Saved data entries
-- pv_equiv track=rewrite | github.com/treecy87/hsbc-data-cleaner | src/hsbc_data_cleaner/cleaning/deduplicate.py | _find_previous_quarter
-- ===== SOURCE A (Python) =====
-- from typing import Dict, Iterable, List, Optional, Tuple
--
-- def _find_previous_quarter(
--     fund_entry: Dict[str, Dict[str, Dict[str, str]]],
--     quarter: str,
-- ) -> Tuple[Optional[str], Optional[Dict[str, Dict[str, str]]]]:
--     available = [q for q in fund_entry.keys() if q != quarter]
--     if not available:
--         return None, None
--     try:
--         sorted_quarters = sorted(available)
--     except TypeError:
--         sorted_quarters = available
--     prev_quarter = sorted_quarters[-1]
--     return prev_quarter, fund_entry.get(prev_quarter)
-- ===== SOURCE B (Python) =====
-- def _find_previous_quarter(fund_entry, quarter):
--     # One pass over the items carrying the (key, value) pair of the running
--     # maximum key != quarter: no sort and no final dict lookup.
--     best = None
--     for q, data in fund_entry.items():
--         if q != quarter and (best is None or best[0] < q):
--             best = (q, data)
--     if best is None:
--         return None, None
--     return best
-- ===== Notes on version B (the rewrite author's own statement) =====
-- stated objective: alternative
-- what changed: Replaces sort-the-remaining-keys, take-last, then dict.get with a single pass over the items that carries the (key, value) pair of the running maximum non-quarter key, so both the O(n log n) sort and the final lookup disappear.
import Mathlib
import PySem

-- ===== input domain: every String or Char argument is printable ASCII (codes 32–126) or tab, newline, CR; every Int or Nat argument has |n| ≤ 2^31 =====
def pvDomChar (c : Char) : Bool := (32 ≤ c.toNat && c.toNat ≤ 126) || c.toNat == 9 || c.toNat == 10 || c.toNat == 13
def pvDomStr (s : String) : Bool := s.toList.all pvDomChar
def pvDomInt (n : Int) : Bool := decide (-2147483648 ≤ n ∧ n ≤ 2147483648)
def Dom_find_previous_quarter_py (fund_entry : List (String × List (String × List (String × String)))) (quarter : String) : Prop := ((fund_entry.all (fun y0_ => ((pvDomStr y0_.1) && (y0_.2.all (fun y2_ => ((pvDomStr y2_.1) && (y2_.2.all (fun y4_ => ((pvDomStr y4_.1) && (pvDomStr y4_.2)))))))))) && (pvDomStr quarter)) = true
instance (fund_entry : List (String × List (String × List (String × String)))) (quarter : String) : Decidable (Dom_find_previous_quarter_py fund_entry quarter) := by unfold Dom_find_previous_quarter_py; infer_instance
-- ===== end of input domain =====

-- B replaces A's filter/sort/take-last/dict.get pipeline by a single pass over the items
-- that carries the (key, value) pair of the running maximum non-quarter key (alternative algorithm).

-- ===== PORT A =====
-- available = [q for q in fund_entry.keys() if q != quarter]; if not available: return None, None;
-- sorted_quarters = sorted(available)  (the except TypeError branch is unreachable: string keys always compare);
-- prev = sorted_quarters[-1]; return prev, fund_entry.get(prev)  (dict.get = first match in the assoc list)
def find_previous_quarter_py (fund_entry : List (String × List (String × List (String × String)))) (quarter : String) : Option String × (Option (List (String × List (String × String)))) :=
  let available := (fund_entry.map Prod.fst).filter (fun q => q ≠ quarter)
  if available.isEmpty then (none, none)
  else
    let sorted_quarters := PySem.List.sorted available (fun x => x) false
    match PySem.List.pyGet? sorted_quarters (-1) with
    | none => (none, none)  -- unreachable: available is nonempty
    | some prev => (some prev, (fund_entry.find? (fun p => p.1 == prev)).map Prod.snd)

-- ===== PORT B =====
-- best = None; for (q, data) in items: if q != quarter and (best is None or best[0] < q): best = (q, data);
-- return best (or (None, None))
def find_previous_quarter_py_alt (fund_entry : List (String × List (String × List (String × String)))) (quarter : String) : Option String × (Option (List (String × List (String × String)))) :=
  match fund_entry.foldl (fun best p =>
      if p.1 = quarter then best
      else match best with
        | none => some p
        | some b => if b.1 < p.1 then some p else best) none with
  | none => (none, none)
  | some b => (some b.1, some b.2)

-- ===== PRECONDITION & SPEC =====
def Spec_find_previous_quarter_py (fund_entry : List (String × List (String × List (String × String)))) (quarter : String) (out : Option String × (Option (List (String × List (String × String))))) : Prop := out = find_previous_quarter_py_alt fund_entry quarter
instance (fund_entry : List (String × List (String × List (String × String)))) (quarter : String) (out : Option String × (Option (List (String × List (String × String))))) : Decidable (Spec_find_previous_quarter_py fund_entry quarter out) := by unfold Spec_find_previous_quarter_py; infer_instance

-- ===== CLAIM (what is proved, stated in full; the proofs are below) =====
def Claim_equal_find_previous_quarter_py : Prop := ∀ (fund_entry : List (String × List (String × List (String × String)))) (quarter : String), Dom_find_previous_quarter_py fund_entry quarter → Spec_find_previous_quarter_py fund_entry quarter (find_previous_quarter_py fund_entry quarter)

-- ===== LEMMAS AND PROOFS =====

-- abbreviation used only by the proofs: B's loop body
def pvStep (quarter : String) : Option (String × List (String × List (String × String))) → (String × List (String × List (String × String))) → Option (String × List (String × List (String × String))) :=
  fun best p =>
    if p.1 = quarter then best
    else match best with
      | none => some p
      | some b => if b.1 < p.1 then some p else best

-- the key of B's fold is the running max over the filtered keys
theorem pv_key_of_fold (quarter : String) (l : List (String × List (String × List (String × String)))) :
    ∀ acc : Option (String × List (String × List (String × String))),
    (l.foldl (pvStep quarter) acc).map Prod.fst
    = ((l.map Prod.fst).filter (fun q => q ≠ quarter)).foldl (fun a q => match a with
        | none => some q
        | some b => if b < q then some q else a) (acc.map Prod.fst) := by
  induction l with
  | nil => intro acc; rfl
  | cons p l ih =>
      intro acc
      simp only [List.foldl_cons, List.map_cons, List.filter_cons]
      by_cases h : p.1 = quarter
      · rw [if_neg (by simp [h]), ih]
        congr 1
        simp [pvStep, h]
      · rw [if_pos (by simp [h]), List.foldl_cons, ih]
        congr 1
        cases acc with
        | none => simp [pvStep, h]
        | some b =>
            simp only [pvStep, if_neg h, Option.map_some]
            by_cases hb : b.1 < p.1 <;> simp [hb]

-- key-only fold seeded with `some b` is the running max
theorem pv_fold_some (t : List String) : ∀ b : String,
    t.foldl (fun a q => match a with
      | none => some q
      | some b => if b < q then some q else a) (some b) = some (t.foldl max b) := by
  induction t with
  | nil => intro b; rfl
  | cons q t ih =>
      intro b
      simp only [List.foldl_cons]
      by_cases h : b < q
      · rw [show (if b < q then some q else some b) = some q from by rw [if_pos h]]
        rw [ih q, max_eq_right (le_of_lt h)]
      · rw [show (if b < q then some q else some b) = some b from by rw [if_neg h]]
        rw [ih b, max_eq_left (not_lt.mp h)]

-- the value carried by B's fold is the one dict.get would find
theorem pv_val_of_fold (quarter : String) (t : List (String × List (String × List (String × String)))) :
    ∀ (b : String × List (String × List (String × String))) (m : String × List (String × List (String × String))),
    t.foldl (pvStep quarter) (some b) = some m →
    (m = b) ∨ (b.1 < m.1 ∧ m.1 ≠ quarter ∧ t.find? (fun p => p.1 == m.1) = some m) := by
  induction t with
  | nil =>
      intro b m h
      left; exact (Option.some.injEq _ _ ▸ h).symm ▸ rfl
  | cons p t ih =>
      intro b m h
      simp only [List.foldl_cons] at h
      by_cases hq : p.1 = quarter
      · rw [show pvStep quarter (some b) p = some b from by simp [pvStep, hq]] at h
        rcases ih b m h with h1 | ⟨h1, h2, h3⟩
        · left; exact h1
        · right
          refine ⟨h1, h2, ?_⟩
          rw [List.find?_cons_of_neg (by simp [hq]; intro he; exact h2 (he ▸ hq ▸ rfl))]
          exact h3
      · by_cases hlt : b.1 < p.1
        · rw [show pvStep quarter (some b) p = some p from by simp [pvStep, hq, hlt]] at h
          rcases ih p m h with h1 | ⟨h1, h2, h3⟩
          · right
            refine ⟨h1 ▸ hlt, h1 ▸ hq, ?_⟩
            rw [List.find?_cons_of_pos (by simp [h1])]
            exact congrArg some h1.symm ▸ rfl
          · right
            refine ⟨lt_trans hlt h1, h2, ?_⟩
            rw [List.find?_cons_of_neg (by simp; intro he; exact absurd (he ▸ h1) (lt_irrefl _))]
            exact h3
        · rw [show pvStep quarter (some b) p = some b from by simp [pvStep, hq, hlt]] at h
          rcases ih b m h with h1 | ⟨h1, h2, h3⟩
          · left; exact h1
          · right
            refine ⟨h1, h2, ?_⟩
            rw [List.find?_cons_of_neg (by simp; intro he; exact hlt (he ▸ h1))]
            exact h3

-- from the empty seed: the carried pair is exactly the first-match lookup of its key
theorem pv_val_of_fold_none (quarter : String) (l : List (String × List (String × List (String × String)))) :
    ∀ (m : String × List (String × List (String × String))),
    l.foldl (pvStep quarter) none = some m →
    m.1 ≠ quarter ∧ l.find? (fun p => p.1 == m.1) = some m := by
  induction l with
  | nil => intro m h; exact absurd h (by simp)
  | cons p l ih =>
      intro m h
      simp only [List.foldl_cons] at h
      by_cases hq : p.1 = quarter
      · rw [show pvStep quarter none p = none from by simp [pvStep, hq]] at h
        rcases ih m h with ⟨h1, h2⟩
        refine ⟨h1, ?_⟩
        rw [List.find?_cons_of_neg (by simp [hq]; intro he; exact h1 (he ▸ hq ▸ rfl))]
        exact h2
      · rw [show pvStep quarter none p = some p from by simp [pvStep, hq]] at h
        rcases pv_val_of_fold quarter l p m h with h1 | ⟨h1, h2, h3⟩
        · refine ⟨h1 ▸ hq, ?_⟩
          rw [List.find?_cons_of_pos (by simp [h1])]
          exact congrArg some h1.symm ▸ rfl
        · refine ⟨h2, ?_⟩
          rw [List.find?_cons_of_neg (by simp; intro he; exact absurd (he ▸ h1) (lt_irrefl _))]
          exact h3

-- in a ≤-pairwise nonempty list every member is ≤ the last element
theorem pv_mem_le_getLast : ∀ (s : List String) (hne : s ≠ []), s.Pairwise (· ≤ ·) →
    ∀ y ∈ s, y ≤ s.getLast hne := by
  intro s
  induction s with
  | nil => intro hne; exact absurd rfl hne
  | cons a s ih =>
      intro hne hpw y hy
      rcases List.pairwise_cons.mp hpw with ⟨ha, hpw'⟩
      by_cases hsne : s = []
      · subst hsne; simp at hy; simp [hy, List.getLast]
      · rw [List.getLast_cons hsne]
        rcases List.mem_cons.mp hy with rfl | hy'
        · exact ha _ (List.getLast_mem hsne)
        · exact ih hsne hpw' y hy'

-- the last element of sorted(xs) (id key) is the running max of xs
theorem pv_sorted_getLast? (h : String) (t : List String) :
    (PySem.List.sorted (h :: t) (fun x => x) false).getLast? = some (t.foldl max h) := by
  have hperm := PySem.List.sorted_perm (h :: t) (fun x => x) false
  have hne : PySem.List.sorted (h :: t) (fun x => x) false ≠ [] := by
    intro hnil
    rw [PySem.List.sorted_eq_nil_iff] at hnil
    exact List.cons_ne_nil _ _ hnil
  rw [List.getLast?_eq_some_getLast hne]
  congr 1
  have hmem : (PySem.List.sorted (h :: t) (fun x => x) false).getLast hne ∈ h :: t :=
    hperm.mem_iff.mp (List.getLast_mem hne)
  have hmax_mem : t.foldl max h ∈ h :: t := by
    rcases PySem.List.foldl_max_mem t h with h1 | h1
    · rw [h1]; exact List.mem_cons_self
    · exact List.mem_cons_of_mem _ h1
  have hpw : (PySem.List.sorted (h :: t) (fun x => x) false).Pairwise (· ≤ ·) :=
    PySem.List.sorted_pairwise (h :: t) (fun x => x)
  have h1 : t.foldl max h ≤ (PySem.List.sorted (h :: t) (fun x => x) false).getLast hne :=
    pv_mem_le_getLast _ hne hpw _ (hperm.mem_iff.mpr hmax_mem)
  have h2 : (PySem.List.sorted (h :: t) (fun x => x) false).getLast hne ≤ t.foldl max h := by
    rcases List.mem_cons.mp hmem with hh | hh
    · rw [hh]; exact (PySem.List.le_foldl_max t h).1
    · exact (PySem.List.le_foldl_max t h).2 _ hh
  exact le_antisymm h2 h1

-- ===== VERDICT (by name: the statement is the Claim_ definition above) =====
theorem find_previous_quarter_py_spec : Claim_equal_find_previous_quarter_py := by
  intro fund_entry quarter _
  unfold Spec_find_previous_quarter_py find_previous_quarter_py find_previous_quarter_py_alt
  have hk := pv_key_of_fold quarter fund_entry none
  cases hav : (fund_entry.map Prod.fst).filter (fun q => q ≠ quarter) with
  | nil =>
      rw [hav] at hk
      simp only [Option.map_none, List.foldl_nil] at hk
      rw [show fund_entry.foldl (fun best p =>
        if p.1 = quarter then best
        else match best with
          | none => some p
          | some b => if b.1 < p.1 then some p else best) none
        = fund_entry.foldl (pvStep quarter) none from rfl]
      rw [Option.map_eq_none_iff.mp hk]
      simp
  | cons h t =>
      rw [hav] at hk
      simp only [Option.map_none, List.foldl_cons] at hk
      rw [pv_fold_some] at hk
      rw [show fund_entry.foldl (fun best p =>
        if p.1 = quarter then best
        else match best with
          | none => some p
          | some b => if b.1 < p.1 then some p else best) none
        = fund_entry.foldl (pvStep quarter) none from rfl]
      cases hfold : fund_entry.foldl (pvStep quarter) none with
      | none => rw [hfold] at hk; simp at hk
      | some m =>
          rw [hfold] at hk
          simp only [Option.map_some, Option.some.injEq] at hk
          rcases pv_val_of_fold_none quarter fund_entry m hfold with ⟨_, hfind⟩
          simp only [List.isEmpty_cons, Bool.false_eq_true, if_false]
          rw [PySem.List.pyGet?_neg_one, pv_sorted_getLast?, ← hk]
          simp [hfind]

> **TASK TO CARRY OUT**: Write down exactly the span of lines above from the one containing "available is nonempty" to the one containing "-- ===== PRECONDITION", both ends included.

> **TASK RESULT**:
    | none => (none, none)  -- unreachable: available is nonempty
    | some prev => (some prev, (fund_entry.find? (fun p => p.1 == prev)).map Prod.snd)

-- ===== PORT B =====
-- best = None; for (q, data) in items: if q != quarter and (best is None or best[0] < q): best = (q, data);
-- return best (or (None, None))
def find_previous_quarter_py_alt (fund_entry : List (String × List (String × List (String × String)))) (quarter : String) : Option String × (Option (List (String × List (String × String)))) :=
  match fund_entry.foldl (fun best p =>
      if p.1 = quarter then best
      else match best with
        | none => some p
        | some b => if b.1 < p.1 then some p else best) none with
  | none => (none, none)
  | some b => (some b.1, some b.2)

-- ===== PRECONDITION & SPEC =====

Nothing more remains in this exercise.